(Beginning of Records provided)
-- ===== CLAIM (what is proved, stated in full; the proofs are below) =====
def Claim_equal_minimumRefill : Prop := ∀ (plants : List Int) (capacityA : Int) (capacityB : Int), Dom_minimumRefill plants capacityA capacityB → Spec_minimumRefill plants capacityA capacityB (minimumRefill plants capacityA capacityB)

-- ===== LEMMAS AND PROOFS =====

-- proof-only abstraction of one watering step: remaining water and refill counter
def waterStep (cap : Int) (st : Int × Int) (p : Int) : Int × Int :=
  if st.1 < p then (cap - p, st.2 + 1) else (st.1 - p, st.2)

-- proof-only middle form: B's value expressed with waterStep folds over the two halves
def splitCount (capacityA capacityB : Int) (s : List Int) (a b : Int) : Int :=
  let n := s.length
  let half := n / 2
  let fa := (s.take half).foldl (waterStep capacityA) (a, 0)
  let fb := ((s.drop (n - half)).reverse).foldl (waterStep capacityB) (b, 0)
  let refills := fa.2 + fb.2
  if n % 2 = 1 then
    let mid := s.getD half 0
    if fa.1 ≥ fb.1 then (if fa.1 < mid then refills + 1 else refills)
    else (if fb.1 < mid then refills + 1 else refills)
  else refills

lemma waterStep_foldl_shift (cap : Int) : ∀ (t : List Int) (a r : Int),
    t.foldl (waterStep cap) (a, r)
      = ((t.foldl (waterStep cap) (a, 0)).1, r + (t.foldl (waterStep cap) (a, 0)).2) := by
  intro t
  induction t with
  | nil => intro a r; simp
  | cons p t ih =>
    intro a r
    simp only [List.foldl_cons, waterStep]
    by_cases h : a < p
    · simp only [if_pos h]
      rw [ih (cap - p) (r + 1), ih (cap - p) (0 + 1)]
      dsimp only
      simp only [Prod.mk.injEq]
      exact ⟨trivial, by ring⟩
    · simp only [if_neg h]
      rw [ih (a - p) r]

-- the segment-sum fold tracks the watering fold: head ↔ water used in the current
-- segment, length growth ↔ refill count
lemma seg_water (cap : Int) : ∀ (seq : List Int) (s : Int) (rest : List Int),
    (seq.foldl (segStep cap) (s :: rest)).headD 0
        = cap - (seq.foldl (waterStep cap) (cap - s, 0)).1
    ∧ ((seq.foldl (segStep cap) (s :: rest)).length : Int)
        = (rest.length : Int) + 1 + (seq.foldl (waterStep cap) (cap - s, 0)).2 := by
  intro seq
  induction seq with
  | nil => intro s rest; simp
  | cons p seq ih =>
    intro s rest
    simp only [List.foldl_cons, segStep, waterStep]
    by_cases h : s + p > cap
    · have h' : cap - s < p := by omega
      simp only [if_pos h, if_pos h']
      obtain ⟨h1, h2⟩ := ih p (s :: rest)
      rw [waterStep_foldl_shift cap seq (cap - p) (0 + 1)]
      dsimp only
      constructor
      · exact h1
      · rw [h2]; simp; ring
    · have h' : ¬ (cap - s < p) := by omega
      simp only [if_neg h, if_neg h']
      obtain ⟨h1, h2⟩ := ih (s + p) rest
      have e : cap - s - p = cap - (s + p) := by ring
      rw [e]
      exact ⟨h1, h2⟩

-- B's port equals the waterStep middle form
lemma alt_eq_splitCount (plants : List Int) (ca cb : Int) :
    minimumRefill_alt plants ca cb = splitCount ca cb plants ca cb := by
  unfold minimumRefill_alt splitCount segmentSums
  obtain ⟨ha1, ha2⟩ := seg_water ca (plants.take (plants.length / 2)) 0 []
  obtain ⟨hb1, hb2⟩ := seg_water cb ((plants.drop (plants.length - plants.length / 2)).reverse) 0 []
  simp only [sub_zero, List.length_nil, Nat.cast_zero, zero_add] at ha1 ha2 hb1 hb2
  dsimp only
  rw [ha1, ha2, hb1, hb2]
  by_cases hodd : plants.length % 2 = 1
  · simp only [if_pos hodd]
    by_cases hge : ca - (ca - (((plants.take (plants.length / 2)).foldl (waterStep ca) (ca, 0)).1))
        ≥ cb - (cb - ((((plants.drop (plants.length - plants.length / 2)).reverse).foldl (waterStep cb) (cb, 0)).1))
    · have hge' : ((plants.take (plants.length / 2)).foldl (waterStep ca) (ca, 0)).1
          ≥ (((plants.drop (plants.length - plants.length / 2)).reverse).foldl (waterStep cb) (cb, 0)).1 := by
        omega
      simp only [if_pos hge, if_pos hge']
      split_ifs with h1 h2 h2 <;> omega
    · have hge' : ¬ (((plants.take (plants.length / 2)).foldl (waterStep ca) (ca, 0)).1
          ≥ (((plants.drop (plants.length - plants.length / 2)).reverse).foldl (waterStep cb) (cb, 0)).1) := by
        omega
      simp only [if_neg hge, if_neg hge']
      split_ifs with h1 h2 h2 <;> omega
  · simp only [if_neg hodd]
    ring

lemma splitCount_nil (ca cb a b : Int) : splitCount ca cb [] a b = 0 := rfl

lemma splitCount_single (ca cb a b p : Int) :
    splitCount ca cb [p] a b
      = if a ≥ b then (if a < p then 1 else 0) else (if b < p then 1 else 0) := by
  simp only [splitCount, List.length_cons, List.length_nil]
  norm_num

-- peeling one plant off each end of the segment
lemma splitCount_cons_concat (ca cb a b p q : Int) (m : List Int) :
    splitCount ca cb (p :: (m ++ [q])) a b
      = (if a < p then 1 else 0) + (if b < q then 1 else 0)
        + splitCount ca cb m ((if a < p then ca else a) - p) ((if b < q then cb else b) - q) := by
  have hlen : (p :: (m ++ [q])).length = m.length + 2 := by simp
  have hhalf : (m.length + 2) / 2 = m.length / 2 + 1 := by omega
  have hd2 : m.length / 2 ≤ m.length := Nat.div_le_self _ _
  have htake : (p :: (m ++ [q])).take (m.length / 2 + 1)
      = p :: m.take (m.length / 2) := by
    simp [List.take_append_of_le_length hd2]
  have hdle : m.length - m.length / 2 ≤ m.length := Nat.sub_le _ _
  have hdrop : (p :: (m ++ [q])).drop (m.length + 2 - (m.length / 2 + 1))
      = m.drop (m.length - m.length / 2) ++ [q] := by
    have e : m.length + 2 - (m.length / 2 + 1) = (m.length - m.length / 2) + 1 := by omega
    rw [e]
    simp [List.drop_append_of_le_length hdle]
  simp only [splitCount, hlen, hhalf, htake, hdrop]
  rw [List.reverse_append]
  simp only [List.reverse_cons, List.reverse_nil, List.nil_append, List.singleton_append,
    List.foldl_cons]
  have hmodd : (m.length + 2) % 2 = m.length % 2 := by omega
  have hgetD : m.length % 2 = 1 →
      (m ++ [q])[m.length / 2]?.getD 0 = m[m.length / 2]?.getD 0 := by
    intro h1
    have hlt : m.length / 2 < m.length := by omega
    rw [List.getElem?_append_left hlt]
  have hA := waterStep_foldl_shift ca (m.take (m.length / 2))
  have hB := waterStep_foldl_shift cb ((m.drop (m.length - m.length / 2)).reverse)
  simp only [waterStep, hmodd]
  by_cases ha : a < p <;> by_cases hb : b < q <;>
    simp only [ha, hb, if_true, if_false]
  · rw [hA (ca - p) (0 + 1), hB (cb - q) (0 + 1)]
    dsimp only
    rcases Nat.mod_two_eq_zero_or_one m.length with hm | hm
    · simp only [hm]; norm_num; try ring
    · simp only [hm]; norm_num; try (rw [hgetD hm]); try (split_ifs <;> ring)
  · rw [hA (ca - p) (0 + 1), hB (b - q) 0]
    dsimp only
    rcases Nat.mod_two_eq_zero_or_one m.length with hm | hm
    · simp only [hm]; norm_num; try ring
    · simp only [hm]; norm_num; try (rw [hgetD hm]); try (split_ifs <;> ring)
  · rw [hA (a - p) 0, hB (cb - q) (0 + 1)]
    dsimp only
    rcases Nat.mod_two_eq_zero_or_one m.length with hm | hm
    · simp only [hm]; norm_num; try ring
    · simp only [hm]; norm_num; try (rw [hgetD hm]); try (split_ifs <;> ring)
  · rw [hA (a - p) 0, hB (b - q) 0]
    dsimp only
    rcases Nat.mod_two_eq_zero_or_one m.length with hm | hm
    · simp only [hm]; norm_num; try ring
    · simp only [hm]; norm_num
      rw [hgetD hm]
(End of Records provided)
Problem to work on: Search the material above for the string "watering", and copy every line in which it turns up.

Task response:
-- proof-only abstraction of one watering step: remaining water and refill counter
-- the segment-sum fold tracks the watering fold: head ↔ water used in the current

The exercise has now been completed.